• **Directions**
Gather every line from the entries below that includes "paired".

---------- Available data ----------

-- pv_equiv track=rewrite | github.com/MrBrantCode/unitest_baseline | mut_generate/mist_train_cf/cf_10550/solution.py | get_next_prime_fibonacci
-- ===== SOURCE A (Python) =====
-- def get_next_prime_fibonacci(n):
--     def is_prime(num):
--         if num <= 1:
--             return False
--         for i in range(2, int(num**0.5) + 1):
--             if num % i == 0:
--                 return False
--         return True
--
--     def is_fibonacci(num):
--         a, b = 0, 1
--         while b < num:
--             a, b = b, a + b
--         return b == num
--
--     num = n + 1
--     while True:
--         if is_fibonacci(num) and is_prime(num):
--             return num
--         num += 1
-- ===== SOURCE B (Python) =====
-- def get_next_prime_fibonacci(n):
--     # Faster: walk the Fibonacci sequence itself (it is increasing), returning
--     # the first Fibonacci number above n that is prime, instead of testing
--     # every integer above n for being Fibonacci.
--     def is_prime(num):
--         if num < 2:
--             return False
--         i = 2
--         while i * i <= num:
--             if num % i == 0:
--                 return False
--             i += 1
--         return True
--
--     a, b = 1, 2
--     while True:
--         if b > n and is_prime(b):
--             return b
--         a, b = b, a + b
-- ===== Notes on version B (the rewrite author's own statement) =====
-- stated objective: faster
-- what changed: Instead of scanning every integer above n and testing each for being Fibonacci and prime, B walks the (increasing) Fibonacci sequence itself and returns the first Fibonacci number above n that passes a primality test.
import Mathlib
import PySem

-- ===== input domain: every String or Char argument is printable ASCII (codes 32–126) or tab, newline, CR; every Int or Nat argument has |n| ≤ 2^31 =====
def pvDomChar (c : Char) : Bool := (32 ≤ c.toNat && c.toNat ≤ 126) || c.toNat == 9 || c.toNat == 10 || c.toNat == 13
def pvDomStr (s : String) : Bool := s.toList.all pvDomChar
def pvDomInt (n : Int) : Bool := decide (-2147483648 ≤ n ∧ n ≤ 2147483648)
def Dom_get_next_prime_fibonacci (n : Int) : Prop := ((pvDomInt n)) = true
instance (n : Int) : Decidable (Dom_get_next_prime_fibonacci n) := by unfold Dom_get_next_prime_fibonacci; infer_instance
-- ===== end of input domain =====

set_option maxRecDepth 20000
set_option maxHeartbeats 4000000


-- B walks the Fibonacci sequence itself and returns the first Fibonacci number
-- above n that is prime, instead of A's scan of every integer above n; faster.

-- ===== PORT A =====
-- int(num**0.5): for every value this port tests (≤ ~5·10^9 ≪ 2^52) the
-- correctly rounded double sqrt truncates to the integer square root, except
-- possibly isqrt+1 when num is just below a perfect square — and that extra
-- trial divisor can never divide num, so the ported range end is exact.
def pvSqrtA (num : Int) : Int := ((Nat.sqrt num.toNat : Nat) : Int)

-- the for-loop 'for i in range(2, int(num**0.5) + 1)': i counts up from 2,
-- one fuel unit per range element (fuel = length of the range)
def forPrimeA (num : Int) : Nat → Int → Bool
  | 0, _ => true
  | f+1, i => if PySem.Int.mod num i == 0 then false else forPrimeA num f (i + 1)

def isPrimeA (num : Int) : Bool :=
  if num ≤ 1 then false
  else forPrimeA num ((pvSqrtA num + 1) - 2).toNat 2
-- pv_equiv track=rewrite | github.com/jeremycochoy/pitchnet | pitchnet/transformations.py | segmentation_to_notes_indices
-- ===== SOURCE A (Python) =====
-- def segmentation_to_notes_indices(segmentation):
--     """
--     Return a list of pairs of start & end of the notes described by a segmentation.
--
--     The output is of the form `[[start: int, end: int]]`.
--     """
--     notes = []
--     current_indicator = segmentation[0]
--     start = 0
--     for i in range(len(segmentation)):
--         # Still browsing the same note/silence
--         if segmentation[i] == current_indicator:
--             continue
--
--         if current_indicator == 0:
--             # We was browsing a silence
--             start = i
--             current_indicator = segmentation[i]
--         else:
--             # We are browsing a note
--             end = i - 1
--             notes.append([start, end])
--             # Now start a new note/silence
--             start = i
--             current_indicator = segmentation[i]
--     return notes
-- ===== SOURCE B (Python) =====
-- def segmentation_to_notes_indices(segmentation):
--     """
--     Return a list of pairs of start & end of the notes described by a segmentation.
--
--     The output is of the form `[[start: int, end: int]]`.
--     """
--     n = len(segmentation)
--     # Note starts: nonzero positions opening a new run.
--     starts = [i for i in range(n)
--               if segmentation[i] != 0
--               and (i == 0 or segmentation[i] != segmentation[i - 1])]
--     # Note ends: last position of a nonzero run that is CLOSED by a following run.
--     ends = [i - 1 for i in range(1, n)
--             if segmentation[i - 1] != 0
--             and segmentation[i] != segmentation[i - 1]]
--     # zip pairs each closed note's start with its end; an unclosed trailing
--     # note has no end and is dropped by zip's truncation.
--     return [[s, e] for s, e in zip(starts, ends)]
-- ===== Notes on version B (the rewrite author's own statement) =====
-- stated objective: alternative
-- what changed: Replaces A's single stateful boundary scan (current_indicator/start/notes bookkeeping with three-way branching) by two independent index comprehensions - the list of note-start indices and the list of note-end indices, each defined by a local boundary condition - paired positionally with zip, whose truncation drops the unclosed trailing note.
import Mathlib
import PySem

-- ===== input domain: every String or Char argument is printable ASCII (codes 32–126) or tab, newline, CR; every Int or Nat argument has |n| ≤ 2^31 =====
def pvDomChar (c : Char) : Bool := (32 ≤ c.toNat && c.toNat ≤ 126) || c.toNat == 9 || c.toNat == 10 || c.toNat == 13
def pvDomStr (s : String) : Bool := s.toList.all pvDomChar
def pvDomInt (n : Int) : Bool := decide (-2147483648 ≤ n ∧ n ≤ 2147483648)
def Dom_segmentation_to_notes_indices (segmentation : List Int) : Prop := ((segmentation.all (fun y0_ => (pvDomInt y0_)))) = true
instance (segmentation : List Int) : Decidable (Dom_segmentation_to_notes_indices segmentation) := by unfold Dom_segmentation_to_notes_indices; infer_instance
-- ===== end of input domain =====

-- B replaces A's stateful boundary scan by two independent boundary-index
-- comprehensions (note starts and note ends) paired by zip; same cost,
-- different decomposition ("alternative", not faster).

-- ===== PORT A =====
-- A's loop body: state (notes, current_indicator, start), index i.
def pvStepA (segmentation : List Int) (st : List (List Int) × Int × Int) (i : Int) :
    List (List Int) × Int × Int :=
  let x := PySem.List.pyGetD segmentation i 0
  if x = st.2.1 then st
  else if st.2.1 = 0 then (st.1, x, i)
  else (st.1 ++ [[st.2.2, i - 1]], x, i)

def segmentation_to_notes_indices (segmentation : List Int) : List (List Int) :=
  ((PySem.List.pyRange 0 (segmentation.length : Int) 1).foldl (pvStepA segmentation)
    ([], PySem.List.pyGetD segmentation 0 0, 0)).1

-- ===== PORT B =====
-- B's start-of-note condition at index i.
def pvStartCond (segmentation : List Int) (i : Int) : Bool :=
  PySem.List.pyGetD segmentation i 0 != 0 &&
    (i == 0 || PySem.List.pyGetD segmentation i 0 != PySem.List.pyGetD segmentation (i - 1) 0)

-- B's end-of-note condition (a closed note ends at i - 1).
def pvEndCond (segmentation : List Int) (i : Int) : Bool :=
  PySem.List.pyGetD segmentation (i - 1) 0 != 0 &&
    PySem.List.pyGetD segmentation i 0 != PySem.List.pyGetD segmentation (i - 1) 0

def segmentation_to_notes_indices_alt (segmentation : List Int) : List (List Int) :=
  let n : Int := (segmentation.length : Int)
  let starts := (PySem.List.pyRange 0 n 1).filter (pvStartCond segmentation)
  let ends := ((PySem.List.pyRange 1 n 1).filter (pvEndCond segmentation)).map (fun i => i - 1)
  (starts.zip ends).map (fun p => [p.1, p.2])

-- ===== PRECONDITION & SPEC =====
-- Pre_ excludes only the empty list, on which A's initial segmentation[0] raises IndexError.
def Pre_segmentation_to_notes_indices (segmentation : List Int) : Prop := segmentation ≠ []
instance (segmentation : List Int) : Decidable (Pre_segmentation_to_notes_indices segmentation) := by
  unfold Pre_segmentation_to_notes_indices; infer_instance

def pvWitness_segmentation_to_notes_indices : List Int := [0, 1, 1, 0]

def Spec_segmentation_to_notes_indices (segmentation : List Int) (out : List (List Int)) : Prop := out = segmentation_to_notes_indices_alt segmentation
instance (segmentation : List Int) (out : List (List Int)) : Decidable (Spec_segmentation_to_notes_indices segmentation out) := by unfold Spec_segmentation_to_notes_indices; infer_instance

-- ===== CLAIM (what is proved, stated in full; the proofs are below) =====
def Claim_equal_segmentation_to_notes_indices : Prop := ∀ (segmentation : List Int), Dom_segmentation_to_notes_indices segmentation → Pre_segmentation_to_notes_indices segmentation → Spec_segmentation_to_notes_indices segmentation (segmentation_to_notes_indices segmentation)

-- ===== LEMMAS AND PROOFS =====

-- Loop invariant: A's scan from index j, in state (notes, ci, ps) with
-- ci = segmentation[j-1], yields notes followed by the zip of the pending
-- start (if the current run is a note) plus the remaining start indices
-- against the remaining end indices.
theorem pv_loop (seg : List Int) (n : Int) (hn : n = (seg.length : Int)) :
    ∀ (k : Nat) (j : Int), 1 ≤ j → n ≤ j + k →
    ∀ (notes : List (List Int)) (ci ps : Int),
      ci = PySem.List.pyGetD seg (j - 1) 0 →
      ((PySem.List.pyRange j n 1).foldl (pvStepA seg) (notes, ci, ps)).1
        = notes ++
          ((((if ci ≠ 0 then [ps] else []) ++
              (PySem.List.pyRange j n 1).filter (pvStartCond seg)).zip
            (((PySem.List.pyRange j n 1).filter (pvEndCond seg)).map (fun i => i - 1))).map
              (fun p => [p.1, p.2])) := by
  intro k
  induction k with
  | zero =>
    intro j hj hnk notes ci ps h1
    rw [PySem.List.pyRange_one_eq_nil (by omega)]
    simp
  | succ k ih =>
    intro j hj hnk notes ci ps h1
    by_cases hlt : j < n
    · rw [PySem.List.pyRange_one_cons hlt]
      simp only [List.foldl_cons, List.filter_cons]
      have hj0 : (j == (0:Int)) = false := by simp; omega
      by_cases hx : PySem.List.pyGetD seg j 0 = ci
      · have hA : pvStepA seg (notes, ci, ps) j = (notes, ci, ps) := by
          simp [pvStepA, hx]
        have hs : pvStartCond seg j = false := by
          simp [pvStartCond, hj0, ← h1, hx]
        have he : pvEndCond seg j = false := by
          simp [pvEndCond, ← h1, hx]
        rw [hA, hs, he]
        simpa using ih (j + 1) (by omega) (by omega) notes ci ps (by simpa using hx.symm)
      · by_cases hc0 : ci = 0
        · subst hc0
          have hA : pvStepA seg (notes, 0, ps) j = (notes, PySem.List.pyGetD seg j 0, j) := by
            simp [pvStepA, hx]
          have hs : pvStartCond seg j = true := by
            simp [pvStartCond, hj0, ← h1, hx]
          have he : pvEndCond seg j = false := by
            simp [pvEndCond, ← h1]
          rw [hA, hs, he]
          rw [ih (j + 1) (by omega) (by omega) notes (PySem.List.pyGetD seg j 0) j (by simp)]
          rw [if_pos hx]
          simp
        · have hbne : (PySem.List.pyGetD seg j 0 != ci) = true := by simpa using hx
          have hcib : (ci != (0 : Int)) = true := by simpa using hc0
          have hA : pvStepA seg (notes, ci, ps) j
              = (notes ++ [[ps, j - 1]], PySem.List.pyGetD seg j 0, j) := by
            simp [pvStepA, hx, hc0]
          have hs : pvStartCond seg j = (PySem.List.pyGetD seg j 0 != 0) := by
            simp [pvStartCond, hj0, ← h1, hbne]
          have he : pvEndCond seg j = true := by
            simp [pvEndCond, ← h1, hbne, hcib]
          rw [hA, hs, he]
          rw [ih (j + 1) (by omega) (by omega) (notes ++ [[ps, j - 1]])
            (PySem.List.pyGetD seg j 0) j (by simp)]
          rw [if_pos hc0]
          by_cases hz : PySem.List.pyGetD seg j 0 = 0 <;> simp [hz]
    · rw [PySem.List.pyRange_one_eq_nil (by omega)]
      simp

-- ===== VERDICT (by name: the statement is the Claim_ definition above) =====
theorem segmentation_to_notes_indices_spec : Claim_equal_segmentation_to_notes_indices := by
  intro seg _ hpre
  unfold Spec_segmentation_to_notes_indices
  unfold segmentation_to_notes_indices segmentation_to_notes_indices_alt
  have hlen : 1 ≤ (seg.length : Int) := by
    have : seg.length ≠ 0 := by simpa [List.length_eq_zero_iff] using hpre
    omega
  have hcons : PySem.List.pyRange 0 (seg.length : Int) 1
      = 0 :: PySem.List.pyRange 1 (seg.length : Int) 1 := by
    simpa using PySem.List.pyRange_one_cons (show (0:Int) < (seg.length : Int) by omega)
  have h0 : pvStepA seg ([], PySem.List.pyGetD seg 0 0, 0) 0
      = ([], PySem.List.pyGetD seg 0 0, 0) := by
    simp [pvStepA]
  have hs0 : pvStartCond seg 0 = (PySem.List.pyGetD seg 0 0 != 0) := by
    simp [pvStartCond]
  simp only [hcons, List.foldl_cons, List.filter_cons, h0, hs0]
  rw [pv_loop seg (seg.length : Int) rfl seg.length 1 (by omega) (by omega)
    [] (PySem.List.pyGetD seg 0 0) 0 (by norm_num)]
  by_cases hz : PySem.List.pyGetD seg 0 0 = 0 <;> simp [hz]
-- pv_equiv track=rewrite | github.com/iqbal-lab-org/varifier | varifier/global_align.py | fix_homopolymer_indels_in_msa
-- ===== SOURCE A (Python) =====
-- ACGT = {"A", "C", "G", "T"}
--
-- def homopolymer_char(ref_seq, qry_seq, i):
--     if ref_seq[i] == qry_seq[i] and ref_seq[i] in ACGT:
--         return ref_seq[i]
--     elif ref_seq[i] == "-" and qry_seq[i] in ACGT:
--         return qry_seq[i]
--     elif qry_seq[i] == "-" and ref_seq[i] in ACGT:
--         return ref_seq[i]
--     else:
--         return None
--
-- def is_homopolymer_block(ref_seq, qry_seq, min_length, start, end=None):
--     ref_count = len([x for x in ref_seq[start:end] if x in ACGT])
--     qry_count = len([x for x in qry_seq[start:end] if x in ACGT])
--     return (
--         ref_count > 0
--         and qry_count > 0
--         and (ref_count >= min_length or qry_count >= min_length)
--     )
--
-- def find_homopolymer_blocks(ref_seq, qry_seq, min_poly_length):
--     if min_poly_length < 3:
--         raise NotImplementedError(f"min_poly_length must be at least 3")
--
--     blocks = []
--     current_char = homopolymer_char(ref_seq, qry_seq, 0)
--     start = None if current_char is None else 0
--     for i in range(1, len(ref_seq)):
--         new_char = homopolymer_char(ref_seq, qry_seq, i)
--         if new_char is None or new_char != current_char:
--             if start is not None and is_homopolymer_block(
--                 ref_seq, qry_seq, min_poly_length, start, end=i
--             ):
--                 blocks.append((start, i - 1, current_char))
--
--             start = None if new_char is None else i
--             current_char = new_char
--
--     if start is not None and is_homopolymer_block(
--         ref_seq, qry_seq, min_poly_length, start
--     ):
--         blocks.append((start, len(ref_seq) - 1, current_char))
--
--     return blocks
--
-- def fix_homopolymer_indels_in_msa(ref_seq, qry_seq, min_poly_length):
--     homopolymers = find_homopolymer_blocks(ref_seq, qry_seq, min_poly_length)
--     if len(homopolymers) == 0:
--         return ref_seq, qry_seq
--
--     new_ref_seq = []
--     new_qry_seq = []
--
--     for i, (start, end, base) in enumerate(homopolymers):
--         if i == 0:
--             to_add_start = 0
--         else:
--             to_add_start = homopolymers[i - 1][1] + 1
--
--         new_ref_seq.extend(ref_seq[to_add_start:start])
--         new_qry_seq.extend(qry_seq[to_add_start:start])
--         homopolymer = [x for x in ref_seq[start : end + 1] if x == base]
--         new_ref_seq.extend(homopolymer)
--         new_qry_seq.extend(homopolymer)
--
--     new_ref_seq.extend(ref_seq[homopolymers[-1][1] + 1 :])
--     new_qry_seq.extend(qry_seq[homopolymers[-1][1] + 1 :])
--     return new_ref_seq, new_qry_seq
-- ===== SOURCE B (Python) =====
-- # B: single streaming pass fusing block detection with output emission (pending run +
-- # deferred verbatim emission) instead of A's find-all-blocks-then-rebuild two-phase scan.
-- ACGT = {"A", "C", "G", "T"}
--
--
-- def _char_at(ref_seq, qry_seq, i):
--     r, q = ref_seq[i], qry_seq[i]
--     if r == q and r in ACGT:
--         return r
--     if r == "-" and q in ACGT:
--         return q
--     if q == "-" and r in ACGT:
--         return r
--     return None
--
--
-- def _close_run(ref_seq, qry_seq, min_poly_length, run, seg_start, end, out_ref, out_qry):
--     """Emit the pending run (ending just before `end`, None = end of row) if it
--     qualifies as a homopolymer block; return the new seg_start."""
--     if run is None:
--         return seg_start
--     ch, s = run
--     ref_count = sum(x in ACGT for x in ref_seq[s:end])
--     qry_count = sum(x in ACGT for x in qry_seq[s:end])
--     if ref_count > 0 and qry_count > 0 and (
--         ref_count >= min_poly_length or qry_count >= min_poly_length
--     ):
--         out_ref += ref_seq[seg_start:s]
--         out_qry += qry_seq[seg_start:s]
--         collapsed = [x for x in ref_seq[s:end] if x == ch]
--         out_ref += collapsed
--         out_qry += collapsed
--         return len(ref_seq) if end is None else end
--     return seg_start
--
--
-- def fix_homopolymer_indels_in_msa(ref_seq, qry_seq, min_poly_length):
--     if min_poly_length < 3:
--         raise NotImplementedError("min_poly_length must be at least 3")
--     out_ref, out_qry = [], []
--     seg_start = 0  # everything before this index has been emitted already
--     c0 = _char_at(ref_seq, qry_seq, 0)
--     run = None if c0 is None else (c0, 0)  # (char, start) of the pending run
--     for i in range(1, len(ref_seq)):
--         c = _char_at(ref_seq, qry_seq, i)
--         if run is None or c != run[0]:
--             seg_start = _close_run(
--                 ref_seq, qry_seq, min_poly_length, run, seg_start, i, out_ref, out_qry
--             )
--             run = None if c is None else (c, i)
--     seg_start = _close_run(
--         ref_seq, qry_seq, min_poly_length, run, seg_start, None, out_ref, out_qry
--     )
--     out_ref += ref_seq[seg_start:]
--     out_qry += qry_seq[seg_start:]
--     return out_ref, out_qry
-- ===== Notes on version B (the rewrite author's own statement) =====
-- stated objective: alternative
-- what changed: A scans once to collect all homopolymer blocks and then re-walks the alignment indexing back into the block list to rebuild both rows; B is a single streaming pass that maintains the pending run and an emission cursor and emits each gap/collapsed-run pair the moment a run closes, so the block list and the second rebuild pass disappear.
import Mathlib
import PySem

----------

• **Task answer**
-- what changed: Replaces A's single stateful boundary scan (current_indicator/start/notes bookkeeping with three-way branching) by two independent index comprehensions - the list of note-start indices and the list of note-end indices, each defined by a local boundary condition - paired positionally with zip, whose truncation drops the unclosed trailing note.
-- comprehensions (note starts and note ends) paired by zip; same cost,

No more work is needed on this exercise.